How to understand communication and the role of the media in transitions towards democracy? In the chaotic circumstances that accompany regime change, communication between political actors and the populace is extremely important and the media serve as the foremost vehicle for such communication. Politicians and civil society actors wish to influence and mobilize the public, and the media ideally provides a marketplace of ideas where they can meet and debate. However, the media is seldom a neutral battleground or a fair referee, and communication strategies may be used to mislead as well as to inform. In this seminar we illuminate the mechanisms and pitfalls of political communication in transitional contexts by drawing on evidence from several recent transition processes.

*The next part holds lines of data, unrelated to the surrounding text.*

-- pv_equiv track=rewrite | github.com/adarshnamsani/exam | list_assgn.py | square2
-- ===== SOURCE A (Python) =====
-- def square2(first,last):
--
-- #    squares=[1,4,9,16,25,36,49,64,81,100,121,144,169,196,225,256,289,324,361,400,441,484,529,576,625,676,729,784,841,900]
--
--     sq=[]
--     while first <= last:
--         sq.append(first**2)
--         first +=1
--
--     l=[]
--     l.extend(sq[5:])
--
--     return l
-- ===== SOURCE B (Python) =====
-- def square2(first, last):
--     return [i * i for i in range(first + 5, last + 1)]
-- ===== Notes on version B (the rewrite author's own statement) =====
-- stated objective: simpler
-- what changed: Replaces A's build-the-full-squares-list-then-slice-off-the-first-5 two passes with a single range comprehension starting at first+5, producing the result directly.
import Mathlib
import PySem

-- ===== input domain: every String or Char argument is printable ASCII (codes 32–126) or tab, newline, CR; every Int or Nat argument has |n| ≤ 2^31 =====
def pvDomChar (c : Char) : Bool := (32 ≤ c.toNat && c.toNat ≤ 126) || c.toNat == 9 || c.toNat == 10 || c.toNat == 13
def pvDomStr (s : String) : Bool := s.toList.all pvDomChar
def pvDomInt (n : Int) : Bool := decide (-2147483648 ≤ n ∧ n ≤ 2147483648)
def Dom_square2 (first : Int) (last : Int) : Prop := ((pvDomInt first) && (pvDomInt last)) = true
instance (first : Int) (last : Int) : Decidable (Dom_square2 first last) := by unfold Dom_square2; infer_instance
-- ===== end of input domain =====

-- B replaces A's build-all-squares-then-slice-off-5 two passes with one range comprehension
-- starting at first+5 (objective: simpler).

-- ===== PORT A =====
-- A's while loop: append first**2, first += 1, while first <= last.
def square2Loop (first last : Int) (sq : List Int) : List Int :=
  if first ≤ last then square2Loop (first + 1) last (sq ++ [first ^ 2]) else sq
termination_by (last + 1 - first).toNat
decreasing_by omega

def square2 (first : Int) (last : Int) : List Int :=
  let sq := square2Loop first last []
  let l : List Int := []
  l ++ PySem.List.slice sq (some 5) none     -- l.extend(sq[5:])

-- ===== PORT B =====
-- Source B: [i * i for i in range(first + 5, last + 1)]
def square2_alt (first : Int) (last : Int) : List Int :=
  (PySem.List.pyRange (first + 5) (last + 1) 1).map (fun i => i * i)

-- ===== PRECONDITION & SPEC =====
def Spec_square2 (first : Int) (last : Int) (out : List Int) : Prop := out = square2_alt first last
instance (first : Int) (last : Int) (out : List Int) : Decidable (Spec_square2 first last out) := by unfold Spec_square2; infer_instance

-- ===== CLAIM (what is proved, stated in full; the proofs are below) =====
def Claim_equal_square2 : Prop := ∀ (first : Int) (last : Int), Dom_square2 first last → Spec_square2 first last (square2 first last)

-- ===== LEMMAS AND PROOFS =====

-- A's loop builds exactly the squares of range(first, last+1), appended to the accumulator.
theorem square2Loop_eq (first last : Int) (sq : List Int) :
    square2Loop first last sq = sq ++ (PySem.List.pyRange first (last + 1) 1).map (fun i => i ^ 2) := by
  by_cases h : first ≤ last
  · rw [square2Loop, if_pos h, square2Loop_eq (first + 1) last,
      PySem.List.pyRange_one_cons (by omega : first < last + 1)]
    simp
  · rw [square2Loop, if_neg h, PySem.List.pyRange_one_eq_nil (by omega)]
    simp
termination_by (last + 1 - first).toNat
decreasing_by omega

-- Dropping k elements of range(a, b) is range(a+k, b).
theorem drop_pyRange (k : Nat) (a b : Int) :
    (PySem.List.pyRange a b 1).drop k = PySem.List.pyRange (a + k) b 1 := by
  induction k generalizing a with
  | zero => simp
  | succ n ih =>
    by_cases h : a < b
    · rw [PySem.List.pyRange_one_cons h, List.drop_succ_cons, ih]
      have hc2 : a + 1 + (n:Int) = a + ((n + 1 : Nat) : Int) := by push_cast; ring
      rw [hc2]
    · rw [PySem.List.pyRange_one_eq_nil (by omega),
        PySem.List.pyRange_one_eq_nil (by omega : b ≤ a + (n + 1 : Nat))]
      simp

-- ===== VERDICT (by name: the statement is the Claim_ definition above) =====
theorem square2_spec : Claim_equal_square2 := by
  intro first last _
  show _ = _
  rw [square2, square2_alt]
  simp only [square2Loop_eq, List.nil_append]
  rw [PySem.List.slice_from _ (by norm_num : (0:Int) ≤ 5), ← List.map_drop]
  norm_num [drop_pyRange]
  intro i _ _
  ring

A light breakfast/lunch will be served
Katrin Voltmer, University of Leeds
Communication and democratisation conflicts: Noise, silences and deaf ears
One of the most celebrated achievements of democratic transitions is the liberation of speech and public debate. However, in many new democracies the public arena has become a battleground for hostility and dogmatism which frequently spirals into open violence. This presentation takes a broader view on public communication by not only including the media, but also the communication practices of governments and civil society actors in times of conflict. Based on findings from the international project 'Media, Conflict and Democratisation', key issues of democratising public communication will be addressed, such as pluralism, voice and listening.
Fatima El Issawi, University of Essex
Media Diversity and the hybrid journalist –citizen: an Arab case study
The unprecedented diversity in the media content post Arab uprisings was a victim of the severe political polarization exacerbated by fierce struggles over the identity of new regimes and elites' competitions. However, this polarization was fuelled by this media diversity taking an extreme antagonistic tone and content. Media framing of crucial debates at the heart of transitions to democracy as a struggle between "us" and "them" encouraged a return to coercive practices, thus confirming an active role by national media as full political player. Journalists' understanding of professional journalism led them to the adoption of hybrid practices that encouraged in the same time change and conformity. This duality in journalists' self-perception of identity and roles as described by journalists acted finally as a strong tool to consolidate the status quo and to provide legitimacy to repressive measures against civil liberties.
Chair: Jacob Høigilt (PRIO)
Katrin Voltmer is Professor of Communication and Democracy at the School of Media and Communication at the University of Leeds and a PRIO Global Fellow. Her main research interests revolve around the role of the media in emerging democracies. She has been Principal Investigator of the EU-funded FP7 project "Media, Conflict and Democratisation" (www.mecodem.eu), 2014-2017. She has also widely published on the changing relationship between politics and the media in established western democracies. Recent books include The Media in Transitional Democracies (2013, Polity Press) which received the 2017 Book Award of the International Journal of Press/Politics; and Political Communication in Postmodern Democracy: Challenging the Primacy of Politics (2011, ed. with Kees Brants, Palgrave).
Fatima El Issawi is Senior Lecturer in journalism at the Department of Literature, Film, and Theatre Studies at the University of Essex. She has over fifteen years of experience as international correspondent in conflict zones, having covered conflicts, wars and crises in Lebanon, Post-Saddam Iraq and Jordan for international media such as Agence France Presse (AFP) and the BBC World Service (Arabic Service). She recently completed the project "Arab Revolutions: Media Revolutions." The project provided in-depth empirical analysis on the transformations in media practices and values brought by the transitional political landscape to traditional media in Tunisia, Libya and Egypt and the relationship this has to the fragile democratisation processes.